The incident shines a light on a core question facing the industry: When a third party creates a blockchain-based tool that references a private company, what exactly are investors buying and who authorizes it?

Miller: ‘Gray area’ right now

Miller, who preceded Hector in founding one of the first digital asset investment banks regulated by the UK Financial Conduct Authority (FCA), said he and his co-founders, including former executives from Goldman Sachs and Barclays, acknowledged the tension but insisted their structures were different. He described the sector as operating in a “grey area” and said incentives may adjust over time as regulations mature and market needs crystallize.

Rather than seeing tokenization as a legitimate solution, Miller described it as part of the inevitable transition of traditional securities to a programmable trajectory. He believes the need for broader access will continue to increase as companies stay private longer and secondary market valuations grow.

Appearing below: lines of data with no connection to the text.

-- pv_equiv track=rewrite | github.com/Ys-Yuan/DECA | src/data_loader/manager.py | _partition_uniform
-- ===== SOURCE A (Python) =====
-- from typing import List, Dict, Any, Union
--
-- def _partition_uniform(data, num_clients, **kwargs) -> List[List[int]]:
--     samples_per_client = len(data) // num_clients
--     client_indices = []
--     for i in range(num_clients):
--         start = i * samples_per_client
--         end = start + samples_per_client if i < num_clients - 1 else len(data)
--         client_indices.append(list(range(start, end)))
--     return client_indices
-- ===== SOURCE B (Python) =====
-- def _partition_uniform(data, num_clients, **kwargs):
--     samples_per_client = len(data) // num_clients
--     result = [[] for _ in range(num_clients)]
--     for j in range(len(data)):
--         i = min(j // samples_per_client, num_clients - 1) if samples_per_client else num_clients - 1
--         result[i].append(j)
--     return result
-- ===== Notes on version B (the rewrite author's own statement) =====
-- stated objective: alternative
-- what changed: Replaces A's per-client construction of index ranges with a single pass over all data indices that distributes each index j into bucket min(j // samples_per_client, num_clients - 1) of a pre-allocated list of buckets.
-- outside the precondition, e.g. on _partition_uniform([1, 2, 3], -1): A returns [], B raises IndexError
import Mathlib
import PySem

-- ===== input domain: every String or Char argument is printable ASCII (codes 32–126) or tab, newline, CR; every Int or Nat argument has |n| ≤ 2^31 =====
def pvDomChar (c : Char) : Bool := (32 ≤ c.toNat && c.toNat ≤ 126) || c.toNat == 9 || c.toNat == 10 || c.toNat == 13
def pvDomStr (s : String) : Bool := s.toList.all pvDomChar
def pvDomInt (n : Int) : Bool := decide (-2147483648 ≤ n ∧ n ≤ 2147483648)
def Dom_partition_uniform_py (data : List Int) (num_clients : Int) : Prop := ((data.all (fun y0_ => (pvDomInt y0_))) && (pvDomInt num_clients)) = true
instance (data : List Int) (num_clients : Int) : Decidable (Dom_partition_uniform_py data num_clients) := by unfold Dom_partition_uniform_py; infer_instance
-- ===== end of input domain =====

-- B replaces A's per-client range construction by a single pass over all data
-- indices distributing each index into its client bucket (alternative decomposition,
-- same asymptotic cost); equivalence is proved for num_clients ≥ 1.

-- ===== PORT A =====
def partition_uniform_py (data : List Int) (num_clients : Int) : List (List Int) :=
  let samples_per_client : Int := PySem.Int.floordiv (data.length : Int) num_clients
  (PySem.List.pyRange 0 num_clients 1).foldl
    (fun client_indices i =>
      let start := i * samples_per_client
      let stop := if i < num_clients - 1 then start + samples_per_client else (data.length : Int)
      client_indices ++ [PySem.List.pyRange start stop 1]) []

-- ===== PORT B =====
def partition_uniform_py_alt (data : List Int) (num_clients : Int) : List (List Int) :=
  let spc : Int := PySem.Int.floordiv (data.length : Int) num_clients
  let init := (PySem.List.pyRange 0 num_clients 1).map (fun _ => ([] : List Int))
  (PySem.List.pyRange 0 (data.length : Int) 1).foldl
    (fun result j =>
      let i := if spc ≠ 0 then min (PySem.Int.floordiv j spc) (num_clients - 1) else num_clients - 1
      PySem.List.pySetD result i (PySem.List.pyGetD result i [] ++ [j])) init

-- ===== PRECONDITION & SPEC =====
-- Pre_ excludes num_clients ≤ 0: at num_clients = 0 A raises ZeroDivisionError, and for
-- negative num_clients A's [] is an accident of range() over a negative count, on which
-- B's bucket indexing raises IndexError for nonempty data.
def Pre_partition_uniform_py (data : List Int) (num_clients : Int) : Prop := 1 ≤ num_clients
instance (data : List Int) (num_clients : Int) : Decidable (Pre_partition_uniform_py data num_clients) := by unfold Pre_partition_uniform_py; infer_instance
def pvWitness_partition_uniform_py : List Int × Int := ([5, 6, 7, 8, 9], 2)

def Spec_partition_uniform_py (data : List Int) (num_clients : Int) (out : List (List Int)) : Prop := out = partition_uniform_py_alt data num_clients
instance (data : List Int) (num_clients : Int) (out : List (List Int)) : Decidable (Spec_partition_uniform_py data num_clients out) := by unfold Spec_partition_uniform_py; infer_instance

-- ===== CLAIM (what is proved, stated in full; the proofs are below) =====
def Claim_equal_partition_uniform_py : Prop := ∀ (data : List Int) (num_clients : Int), Dom_partition_uniform_py data num_clients → Pre_partition_uniform_py data num_clients → Spec_partition_uniform_py data num_clients (partition_uniform_py data num_clients)

-- ===== LEMMAS AND PROOFS =====

-- A's loop appends one list per client: it is a map over range(num_clients).
lemma foldl_append_singleton {α β : Type} (g : α → β) (l : List α) (acc : List β) :
    l.foldl (fun acc i => acc ++ [g i]) acc = acc ++ l.map g := by
  induction l generalizing acc with
  | nil => simp
  | cons x xs ih => simp [ih, List.append_assoc]

-- B's loop distributes each j into bucket f j: the result is, bucket by bucket,
-- the filter of the traversed indices landing there.
lemma foldl_distrib (f : Int → Int) (js : List Int) (res : List (List Int))
    (hf : ∀ j ∈ js, 0 ≤ f j ∧ f j < (res.length : Int)) :
    js.foldl (fun r j => PySem.List.pySetD r (f j) (PySem.List.pyGetD r (f j) [] ++ [j])) res
    = res.mapIdx (fun k b => b ++ js.filter (fun j => f j = (k : Int))) := by
  induction js generalizing res with
  | nil =>
    induction res with
    | nil => simp
    | cons b bs ihb => simpa [List.mapIdx_cons] using ihb
  | cons j js ih =>
    obtain ⟨h0, hlt⟩ := hf j (by simp)
    have hstep : PySem.List.pySetD res (f j) (PySem.List.pyGetD res (f j) [] ++ [j])
        = res.set (f j).toNat (res[(f j).toNat]'(by omega) ++ [j]) := by
      rw [PySem.List.pySetD_of_nonneg _ _ h0, PySem.List.pyGetD_eq_getElem _ _ h0 hlt]
    rw [List.foldl_cons, hstep, ih _ (by
      intro x hx
      have := hf x (by simp [hx])
      simpa using this)]
    apply List.ext_getElem
    · simp
    · intro k hk1 hk2
      simp only [List.getElem_mapIdx, List.getElem_set]
      have hklen : k < res.length := by simpa using hk1
      by_cases hkt : (f j).toNat = k
      · have hfk : f j = (k : Int) := by omega
        simp [hfk, List.append_assoc]
      · have hfk : ¬ (f j = (k : Int)) := by omega
        simp [hkt, hfk]

-- filtering a range by an interval predicate yields the subrange
lemma filter_pyRange_interval (a lo hi b : Int) (h1 : a ≤ lo) (h2 : lo ≤ hi) (h3 : hi ≤ b) :
    (PySem.List.pyRange a b 1).filter (fun j => decide (lo ≤ j ∧ j < hi))
      = PySem.List.pyRange lo hi 1 := by
  rw [PySem.List.pyRange_one_append a lo b h1 (h2.trans h3),
      PySem.List.pyRange_one_append lo hi b h2 h3,
      List.filter_append, List.filter_append]
  have e1 : (PySem.List.pyRange a lo 1).filter (fun j => decide (lo ≤ j ∧ j < hi)) = [] := by
    rw [List.filter_eq_nil_iff]
    intro x hx
    have := (PySem.List.mem_pyRange_one).mp hx
    simp; omega
  have e2 : (PySem.List.pyRange lo hi 1).filter (fun j => decide (lo ≤ j ∧ j < hi))
      = PySem.List.pyRange lo hi 1 := by
    rw [List.filter_eq_self]
    intro x hx
    have := (PySem.List.mem_pyRange_one).mp hx
    simp; omega
  have e3 : (PySem.List.pyRange hi b 1).filter (fun j => decide (lo ≤ j ∧ j < hi)) = [] := by
    rw [List.filter_eq_nil_iff]
    intro x hx
    have := (PySem.List.mem_pyRange_one).mp hx
    simp; omega
  rw [e1, e2, e3]; simp

-- the indices landing in bucket k form exactly A's range for client k
lemma bucket_filter (N M spc : Int) (_hM : 1 ≤ M) (_hN : 0 ≤ N) (hspc0 : 0 ≤ spc)
    (hMspc : M * spc ≤ N) (k : Nat) (hk : (k : Int) < M) :
    (PySem.List.pyRange 0 N 1).filter
      (fun j => (if spc ≠ 0 then min (PySem.Int.floordiv j spc) (M - 1) else M - 1) = (k : Int))
    = PySem.List.pyRange ((k : Int) * spc)
        (if (k : Int) < M - 1 then (k : Int) * spc + spc else N) 1 := by
  have hk0 : (0 : Int) ≤ (k : Int) := by positivity
  by_cases hz : spc = 0
  · by_cases hkM : (k : Int) < M - 1
    · have hne : ¬ (M - 1 = (k : Int)) := by omega
      rw [List.filter_eq_nil_iff.mpr (by intro x _; simp [hz, hne])]
      rw [if_pos hkM, hz]
      rw [PySem.List.pyRange_one_eq_nil (by omega)]
    · have heq : M - 1 = (k : Int) := by omega
      rw [List.filter_eq_self.mpr (by intro x _; simp [hz, heq])]
      rw [if_neg hkM, hz, mul_zero]
  · have hsp : (0 : Int) < spc := by omega
    have hbody : ∀ j, (if spc ≠ 0 then min (PySem.Int.floordiv j spc) (M - 1) else M - 1)
        = min (PySem.Int.floordiv j spc) (M - 1) := by intro j; rw [if_pos hz]
    by_cases hkM : (k : Int) < M - 1
    · rw [if_pos hkM]
      rw [List.filter_congr (q := fun j => decide ((k : Int) * spc ≤ j ∧ j < (k : Int) * spc + spc))
        ?_]
      · exact filter_pyRange_interval 0 _ _ N (by positivity) (by linarith) (by
          have h5 : ((k : Int) + 1) * spc ≤ M * spc :=
            mul_le_mul_of_nonneg_right (by omega) hspc0
          nlinarith)
      · intro j hj
        obtain ⟨hj0, hjN⟩ := (PySem.List.mem_pyRange_one).mp hj
        have hbr := PySem.Int.floordiv_eq_iff_of_pos (a := j) (b := spc) (q := (k : Int)) hsp
        simp only [hbody, decide_eq_decide]
        constructor
        · intro h
          have hfd : PySem.Int.floordiv j spc = (k : Int) := by omega
          have := hbr.mp hfd
          constructor
          · exact this.1
          · nlinarith [this.2]
        · rintro ⟨h1, h2⟩
          have hfd : PySem.Int.floordiv j spc = (k : Int) := hbr.mpr ⟨h1, by nlinarith⟩
          omega
    · have hk1 : (k : Int) = M - 1 := by omega
      rw [if_neg hkM]
      rw [List.filter_congr (q := fun j => decide ((k : Int) * spc ≤ j ∧ j < N)) ?_]
      · exact filter_pyRange_interval 0 _ _ N (by positivity) (by
          have h5 : (k : Int) * spc ≤ M * spc := mul_le_mul_of_nonneg_right (by omega) hspc0
          nlinarith) (le_refl N)
      · intro j hj
        obtain ⟨hj0, hjN⟩ := (PySem.List.mem_pyRange_one).mp hj
        have hle := PySem.Int.le_floordiv_iff_mul_le (a := j) (b := spc) (q := M - 1) hsp
        simp only [hbody, decide_eq_decide]
        rw [hk1]
        constructor
        · intro h
          exact ⟨hle.mp (by omega), hjN⟩
        · rintro ⟨h1, _⟩
          have := hle.mpr h1
          omega

-- ===== VERDICT (by name: the statement is the Claim_ definition above) =====
theorem partition_uniform_py_spec : Claim_equal_partition_uniform_py := by
  intro data num_clients _ hpre
  unfold Pre_partition_uniform_py at hpre
  unfold Spec_partition_uniform_py partition_uniform_py partition_uniform_py_alt
  simp only []
  set M : Int := num_clients with hMdef
  set N : Int := (data.length : Int) with hNdef
  set spc : Int := PySem.Int.floordiv N M with hspcdef
  have hN0 : (0 : Int) ≤ N := by positivity
  have hspc0 : (0 : Int) ≤ spc := by
    rw [hspcdef, PySem.Int.floordiv_eq_ediv_of_pos (by omega)]
    exact Int.ediv_nonneg hN0 (by omega)
  have hMspc : M * spc ≤ N := by
    rw [hspcdef, PySem.Int.floordiv_eq_ediv_of_pos (by omega)]
    have h1 := Int.mul_ediv_add_emod N M
    have h2 := Int.emod_nonneg N (by omega : M ≠ 0)
    omega
  have hlen : ((PySem.List.pyRange 0 M 1).map (fun _ => ([] : List Int))).length = (M - 0).toNat := by
    simp [PySem.List.length_pyRange_one]
  rw [foldl_append_singleton, foldl_distrib
      (fun j => if spc ≠ 0 then min (PySem.Int.floordiv j spc) (M - 1) else M - 1) _ _ (by
    intro j hj
    obtain ⟨hj0, hjN⟩ := (PySem.List.mem_pyRange_one).mp hj
    rw [hlen]
    beta_reduce
    by_cases hz : spc = 0
    · rw [if_neg (by simpa using hz)]
      constructor <;> omega
    · have hsp : (0 : Int) < spc := by omega
      have hfd0 : (0 : Int) ≤ PySem.Int.floordiv j spc :=
        (PySem.Int.le_floordiv_iff_mul_le hsp).mpr (by simpa using hj0)
      rw [if_pos hz]
      constructor <;> omega)]
  apply List.ext_getElem
  · simp [PySem.List.length_pyRange_one]
  · intro k hk1 hk2
    have hkM : (k : Int) < M := by
      simp [PySem.List.length_pyRange_one] at hk1
      omega
    simp only [List.getElem_mapIdx, List.getElem_map, List.nil_append,
      PySem.List.getElem_pyRange_one, List.nil_append, zero_add]
    exact (bucket_filter N M spc hpre hN0 hspc0 hMspc k hkM).symm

Hecto’s social channels also demonstrate active ecosystem growth and community engagement, positioning the product as more than just a theoretical construct, but a live network of efforts with institutional custody solutions and on-chain governance mechanisms.

Pre-IPO Index: Billion Stocks and Institutional Track

Miller designed Hecto’s first product around an elite group of private companies valued at more than $100 billion (which he calls “Hctocorns”), including SpaceX, OpenAI, ByteDance, xAI, Stripe, Tether, and Anthropic.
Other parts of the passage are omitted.